Radon is responsible for 1,100 lung cancer deaths in the UK every year, according to UKHSA. It is colourless, odourless, and undetectable without testing. And for developers building in high-risk zones, it is a Building Regulations compliance requirement that carries real planning and liability consequences if ignored.
The risk landscape shifted in December 2022 when UKHSA and the British Geological Survey published the first update to the Great Britain radon potential map in more than ten years. Using refined geological data and a far larger database of in-home measurements, the updated map reclassified the radon risk profile of thousands of sites. Some areas previously considered low risk moved into affected area status. Developers who last checked the map before December 2022 may be building to the wrong specification.
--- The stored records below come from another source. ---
-- pv_equiv track=rewrite | github.com/jainamdoshi/Internet-Protocols-with-microBits | Part 3 receiver.py | check_hamming_code
-- ===== SOURCE A (Python) =====
-- def check_hamming_code(lst, parity, data):
--     occurence_of_1 = 0
--
--     #list if the parity bit is correct
--     lst1 = lst[:]
--
--     #list if the parity bit is not correct
--     lst2 = lst[:]
--
--     #Looping through every segment of the data
--     for data_index in range((2 ** parity), len(data), 2 ** (parity + 1)):
--
--         #Looping through every bit in the segment.
--         for bits_to_check in range(data_index, data_index+(2 ** parity)):
--             if bits_to_check >= len(data):
--                 break
--             if data[bits_to_check] == '1':
--                 occurence_of_1 += 1
--             lst1[bits_to_check] = None
--             if lst2[bits_to_check] is not None:
--                 lst2[bits_to_check] += 1
--
--     if occurence_of_1 % 2 == 0:
--         return lst1
--     else:
--         return lst2
-- ===== SOURCE B (Python) =====
-- def check_hamming_code(lst, parity, data):
--     occurence_of_1 = 0
--     lst1 = lst[:]
--     lst2 = lst[:]
--     # single forward pass: bit `parity` of i tells whether this parity bit covers position i
--     for i in range(len(data)):
--         if (i >> parity) & 1:
--             if data[i] == '1':
--                 occurence_of_1 += 1
--             lst1[i] = None
--             if lst2[i] is not None:
--                 lst2[i] += 1
--     if occurence_of_1 % 2 == 0:
--         return lst1
--     else:
--         return lst2
-- ===== Notes on version B (the rewrite author's own statement) =====
-- stated objective: simpler
-- what changed: Replaces A's nested segment loops (outer stride-2^(parity+1) range plus inner per-segment loop with a break) by a single forward pass over all data positions that tests bit `parity` of the index to decide coverage.
import Mathlib
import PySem

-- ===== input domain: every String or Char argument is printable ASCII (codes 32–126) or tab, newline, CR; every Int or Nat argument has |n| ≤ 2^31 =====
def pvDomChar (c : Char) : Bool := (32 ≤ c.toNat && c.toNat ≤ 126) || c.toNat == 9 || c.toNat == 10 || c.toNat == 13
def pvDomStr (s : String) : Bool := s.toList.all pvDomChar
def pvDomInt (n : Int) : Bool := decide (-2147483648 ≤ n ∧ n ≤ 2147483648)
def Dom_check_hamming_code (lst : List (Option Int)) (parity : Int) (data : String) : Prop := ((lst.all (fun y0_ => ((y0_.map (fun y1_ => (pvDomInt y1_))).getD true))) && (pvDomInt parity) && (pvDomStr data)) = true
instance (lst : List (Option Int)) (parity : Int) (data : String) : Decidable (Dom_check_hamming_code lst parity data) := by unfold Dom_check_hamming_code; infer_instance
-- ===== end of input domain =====

-- B replaces A's nested segment loops by one forward pass testing bit `parity` of each index (objective: simpler).
-- Equivalence of the RETURN value; neither version mutates its arguments (both work on copies of lst).

-- ===== PORT A =====
-- one covered position: count '1', blank it in lst1, increment it in lst2 when present
-- (indices reached are always < data.length, so getD is exact; a set out of lst's range
--  is the IndexError case, excluded by Pre_)
def pvStepA (data : List Char) (st : Int × List (Option Int) × List (Option Int)) (i : Nat) :
    Int × List (Option Int) × List (Option Int) :=
  ((if data.getD i ' ' = '1' then st.1 + 1 else st.1),
   st.2.1.set i none,
   (match st.2.2.getD i none with
    | some v => st.2.2.set i (some (v + 1))
    | none => st.2.2))

-- the inner `for bits_to_check in range(data_index, data_index + 2**parity)` with its break
def pvInnerA (data : List Char) (stop : Nat)
    (st : Int × List (Option Int) × List (Option Int)) (j : Nat) :
    Int × List (Option Int) × List (Option Int) :=
  if h : j < stop then
    if data.length ≤ j then st
    else pvInnerA data stop (pvStepA data st j) (j + 1)
  else st
termination_by stop - j

def check_hamming_code (lst : List (Option Int)) (parity : Int) (data : String) : List (Option Int) :=
  -- parity.toNat: Pre_ demands parity ≥ 0 (Python raises TypeError on a negative parity);
  -- d.toNat: every element of this range is ≥ 2^parity ≥ 1 > 0, so toNat is exact
  let st := (PySem.List.pyRange ((2 : Int) ^ parity.toNat) (data.toList.length)
        ((2 : Int) ^ (parity.toNat + 1))).foldl
      (fun st d => pvInnerA data.toList (d.toNat + 2 ^ parity.toNat) st d.toNat) ((0 : Int), lst, lst)
  if st.1 % 2 = 0 then st.2.1 else st.2.2

-- ===== PORT B =====
def check_hamming_code_alt (lst : List (Option Int)) (parity : Int) (data : String) : List (Option Int) :=
  -- `(i >> parity) & 1` is Nat.testBit i parity.toNat (parity ≥ 0 under Pre_)
  let st := (List.range data.toList.length).foldl
      (fun st i =>
        if Nat.testBit i parity.toNat then
          ((if data.toList.getD i ' ' = '1' then st.1 + 1 else st.1),
           st.2.1.set i none,
           (match st.2.2.getD i none with
            | some v => st.2.2.set i (some (v + 1))
            | none => st.2.2))
        else st) ((0 : Int), lst, lst)
  if st.1 % 2 = 0 then st.2.1 else st.2.2

-- ===== PRECONDITION & SPEC =====
-- Pre_ = exactly the inputs where Python A returns: parity must be ≥ 0 (range(2**parity,…)
-- raises TypeError on the float 2**negative), and every covered position (index < len(data)
-- with bit `parity` set) must be < len(lst) (otherwise lst1[...] = None raises IndexError).
def Pre_check_hamming_code (lst : List (Option Int)) (parity : Int) (data : String) : Prop :=
  0 ≤ parity ∧ ∀ i ∈ List.range data.toList.length, Nat.testBit i parity.toNat → i < lst.length
instance (lst : List (Option Int)) (parity : Int) (data : String) : Decidable (Pre_check_hamming_code lst parity data) := by unfold Pre_check_hamming_code; infer_instance

def pvWitness_check_hamming_code : List (Option Int) × Int × String :=
  ([some 1, some 2, some 3, some 4], 0, "0110")

def Spec_check_hamming_code (lst : List (Option Int)) (parity : Int) (data : String) (out : List (Option Int)) : Prop := out = check_hamming_code_alt lst parity data
instance (lst : List (Option Int)) (parity : Int) (data : String) (out : List (Option Int)) : Decidable (Spec_check_hamming_code lst parity data out) := by unfold Spec_check_hamming_code; infer_instance

-- ===== CLAIM (what is proved, stated in full; the proofs are below) =====
def Claim_equal_check_hamming_code : Prop := ∀ (lst : List (Option Int)) (parity : Int) (data : String), Dom_check_hamming_code lst parity data → Pre_check_hamming_code lst parity data → Spec_check_hamming_code lst parity data (check_hamming_code lst parity data)

-- ===== LEMMAS AND PROOFS =====

theorem pvInnerA_eq_foldl (data : List Char) (stop : Nat)
    (st : Int × List (Option Int) × List (Option Int)) (j : Nat) :
    pvInnerA data stop st j =
      List.foldl (pvStepA data) st
        ((List.range' j (stop - j)).filter (fun i => decide (i < data.length))) := by
  fun_induction pvInnerA with
  | case1 st j h hlen =>
    have : ((List.range' j (stop - j)).filter (fun i => decide (i < data.length))) = [] := by
      rw [List.filter_eq_nil_iff]
      intro a ha
      have := List.mem_range'.1 ha
      simp only [decide_eq_true_eq]
      omega
    simp [this]
  | case2 st j h hlen ih =>
    have h1 : stop - j = (stop - (j+1)) + 1 := by omega
    rw [h1, List.range'_succ]
    simp only [List.filter_cons, decide_eq_true_eq]
    rw [if_pos (by omega)]
    simpa using ih
  | case3 st j h =>
    have : stop - j = 0 := by omega
    simp [this]


theorem pv_bit_iff (p x : Nat) : Nat.testBit x p = true ↔ 2 ^ p ≤ x % (2 ^ (p + 1)) := by
  have he : 0 < 2 ^ p := Nat.two_pow_pos p
  have h1 : x % (2 ^ p * 2) / 2 ^ p = x / 2 ^ p % 2 := Nat.mod_mul_right_div_self x (2 ^ p) 2
  have h2 : (2 : Nat) ^ (p + 1) = 2 ^ p * 2 := by ring
  have hlt : x % (2 ^ p * 2) < 2 ^ p * 2 := Nat.mod_lt _ (by omega)
  have d1 : 1 ≤ x % (2 ^ p * 2) / 2 ^ p ↔ 2 ^ p ≤ x % (2 ^ p * 2) := Nat.one_le_div_iff he
  have d2 : x % (2 ^ p * 2) / 2 ^ p < 2 ↔ x % (2 ^ p * 2) < 2 * 2 ^ p := Nat.div_lt_iff_lt_mul he
  rw [Nat.testBit_eq_decide_div_mod_eq, decide_eq_true_eq, h2, ← h1]
  omega

theorem pv_mem_cover (p n x : Nat) :
    x ∈ (PySem.List.pyRange ((2 : Int) ^ p) (n : Int) ((2 : Int) ^ (p + 1))).flatMap
        (fun d => (List.range' d.toNat (2 ^ p)).filter (fun i => decide (i < n))) ↔
      x < n ∧ Nat.testBit x p = true := by
  have he : 0 < 2 ^ p := Nat.two_pow_pos p
  have hs : (0 : Int) < (2 : Int) ^ (p + 1) := by positivity
  have hep : (2 : Nat) ^ (p + 1) = 2 * 2 ^ p := by ring
  rw [List.mem_flatMap]
  constructor
  · rintro ⟨d, hd, hx⟩
    rw [PySem.List.mem_pyRange_iff_of_pos hs] at hd
    obtain ⟨hd1, hd2, m, hm⟩ := hd
    rw [List.mem_filter, List.mem_range'] at hx
    obtain ⟨⟨i, hi, hxi⟩, hxn⟩ := hx
    simp only [decide_eq_true_eq] at hxn
    refine ⟨hxn, ?_⟩
    rw [pv_bit_iff]
    have hpe : (0:Int) < (2:Int)^p := by positivity
    have hm0 : 0 ≤ m := by
      by_contra hneg
      have : m ≤ -1 := by omega
      have : (2:Int)^(p+1) * m ≤ (2:Int)^(p+1) * (-1) := by
        exact mul_le_mul_of_nonneg_left this (le_of_lt hs)
      omega
    have hdn : (d.toNat : Int) = d := Int.toNat_of_nonneg (by omega)
    have hdn2 : d.toNat = 2 ^ p + 2 ^ (p + 1) * m.toNat := by
      have : ((2 ^ p + 2 ^ (p + 1) * m.toNat : Nat) : Int) = d := by
        push_cast [Int.toNat_of_nonneg hm0]; omega
      omega
    have hxeq : x = (2 ^ p + i) + 2 ^ (p + 1) * m.toNat := by omega
    have : x % 2 ^ (p + 1) = (2 ^ p + i) % 2 ^ (p + 1) := by
      rw [hxeq, Nat.add_mul_mod_self_left]
    rw [this, Nat.mod_eq_of_lt (by omega)]
    omega
  · rintro ⟨hxn, hbit⟩
    rw [pv_bit_iff] at hbit
    set q := x / (2 ^ (p + 1)) with hq
    set r := x % (2 ^ (p + 1)) with hr
    have hx : x = 2 ^ (p + 1) * q + r := (Nat.div_add_mod x (2 ^ (p + 1))).symm
    have hrlt : r < 2 ^ (p + 1) := Nat.mod_lt _ (by omega)
    have c1 : (((2 ^ p : Nat) : Int)) = (2 : Int) ^ p := by push_cast; ring
    have c2 : (((2 ^ (p + 1) : Nat) : Int)) = (2 : Int) ^ (p + 1) := by push_cast; ring
    refine ⟨(((2 ^ p + 2 ^ (p + 1) * q : Nat) : Int)), ?_, ?_⟩
    · rw [PySem.List.mem_pyRange_iff_of_pos hs]
      refine ⟨?_, ?_, ⟨(q : Int), ?_⟩⟩
      · rw [← c1, Int.ofNat_le]; omega
      · rw [Int.ofNat_lt]; omega
      · rw [← c1, ← c2]; push_cast; ring
    · rw [List.mem_filter, List.mem_range']
      rw [Int.toNat_natCast]
      refine ⟨⟨r - 2 ^ p, by omega, by omega⟩, by simp only [decide_eq_true_eq]; omega⟩

theorem pv_pairwise_cover (p n : Nat) :
    List.Pairwise (· < ·)
      ((PySem.List.pyRange ((2 : Int) ^ p) (n : Int) ((2 : Int) ^ (p + 1))).flatMap
        (fun d => (List.range' d.toNat (2 ^ p)).filter (fun i => decide (i < n)))) := by
  have hs : (0 : Int) < (2 : Int) ^ (p + 1) := by positivity
  have hL : List.Pairwise (· < ·)
      (PySem.List.pyRange ((2 : Int) ^ p) (n : Int) ((2 : Int) ^ (p + 1))) := by
    rw [PySem.List.pyRange_of_pos _ _ hs]
    rw [List.pairwise_map]
    refine List.pairwise_lt_range.imp ?_
    intro k1 k2 h
    have : (2 : Int) ^ (p + 1) * (k1 : Int) < (2 : Int) ^ (p + 1) * (k2 : Int) :=
      mul_lt_mul_of_pos_left (by exact_mod_cast h) hs
    omega
  rw [List.pairwise_flatMap]
  refine ⟨fun d _ => (List.pairwise_lt_range' 1).filter _, ?_⟩
  refine hL.imp_of_mem ?_
  intro d1 d2 hd1 hd2 hlt x hx y hy
  rw [PySem.List.mem_pyRange_iff_of_pos hs] at hd1 hd2
  obtain ⟨ha1, hb1, m1, hm1⟩ := hd1
  obtain ⟨ha2, hb2, m2, hm2⟩ := hd2
  rw [List.mem_filter, List.mem_range'] at hx hy
  obtain ⟨⟨i, hi, hxi⟩, -⟩ := hx
  obtain ⟨⟨j, hj, hyj⟩, -⟩ := hy
  have hm12 : m1 < m2 := by
    by_contra hc
    have : (2 : Int) ^ (p + 1) * m2 ≤ (2 : Int) ^ (p + 1) * m1 :=
      mul_le_mul_of_nonneg_left (by omega) (le_of_lt hs)
    omega
  have hgap : d1 + (2 : Int) ^ (p + 1) ≤ d2 := by
    have h12 : (2 : Int) ^ (p + 1) * (m1 + 1) ≤ (2 : Int) ^ (p + 1) * m2 :=
      mul_le_mul_of_nonneg_left (by omega) (le_of_lt hs)
    rw [mul_add, mul_one] at h12
    omega
  have c1 : (((2 ^ p : Nat) : Int)) = (2 : Int) ^ p := by push_cast; ring
  have c2 : (((2 ^ (p + 1) : Nat) : Int)) = (2 : Int) ^ (p + 1) := by push_cast; ring
  have ht1 : ((d1.toNat : Int)) = d1 := Int.toNat_of_nonneg (by omega)
  have ht2 : ((d2.toNat : Int)) = d2 := Int.toNat_of_nonneg (by omega)
  have hep : (2 : Nat) ^ (p + 1) = 2 * 2 ^ p := by ring
  have cpp : (2 : Int) ^ (p + 1) = 2 * (2 : Int) ^ p := by ring
  have hpe : (0 : Int) < (2 : Int) ^ p := by positivity
  have hkey : d1.toNat + 2 ^ p ≤ d2.toNat := by omega
  -- x < d1.toNat + 2^p ≤ d2.toNat ≤ y
  omega

theorem pv_cover_eq (p n : Nat) :
    (PySem.List.pyRange ((2 : Int) ^ p) (n : Int) ((2 : Int) ^ (p + 1))).flatMap
        (fun d => (List.range' d.toNat (2 ^ p)).filter (fun i => decide (i < n))) =
      (List.range n).filter (fun i => Nat.testBit i p) := by
  have pw1 := pv_pairwise_cover p n
  have pw2 : List.Pairwise (· < ·) ((List.range n).filter (fun i => Nat.testBit i p)) :=
    List.pairwise_lt_range.filter _
  refine List.Perm.eq_of_pairwise
    (fun a b _ _ h1 h2 => absurd h2 (Nat.lt_asymm h1)) pw1 pw2 ?_
  refine (List.perm_ext_iff_of_nodup (pw1.imp Nat.ne_of_lt) (pw2.imp Nat.ne_of_lt)).2 ?_
  intro a
  rw [pv_mem_cover, List.mem_filter, List.mem_range]

-- ===== VERDICT (by name: the statement is the Claim_ definition above) =====
theorem check_hamming_code_spec : Claim_equal_check_hamming_code := by
  intro lst parity data _ _
  unfold Spec_check_hamming_code check_hamming_code check_hamming_code_alt
  have hfun : (fun (st : Int × List (Option Int) × List (Option Int)) (d : Int) =>
        pvInnerA data.toList (d.toNat + 2 ^ parity.toNat) st d.toNat)
      = (fun st d => List.foldl (pvStepA data.toList) st
          ((List.range' d.toNat (2 ^ parity.toNat)).filter
            (fun i => decide (i < data.toList.length)))) := by
    funext st d
    rw [pvInnerA_eq_foldl, Nat.add_sub_cancel_left]
  rw [hfun, ← List.foldl_flatMap, pv_cover_eq parity.toNat data.toList.length,
    List.foldl_filter]
  rfl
This guide explains what radon is, how to determine what your site requires, exactly what Building Regulations now mandate, what BRE BR211 2023 changed, and why independent verification of the installed system is a requirement, not an optional extra.
What Radon Is and How It Gets Into Buildings
Radon is a naturally occurring radioactive gas produced by the decay of uranium in rocks and soils. It exists in all rocks and soils in trace amounts, but concentrations vary enormously depending on the underlying geology. Granite bedrock, which is found extensively in Cornwall, Devon, parts of Wales, Derbyshire, and areas of Scotland, produces radon at much higher rates than sedimentary rock. As radon is generated in the ground it migrates upward through permeable soils and into buildings through any pathway it can find.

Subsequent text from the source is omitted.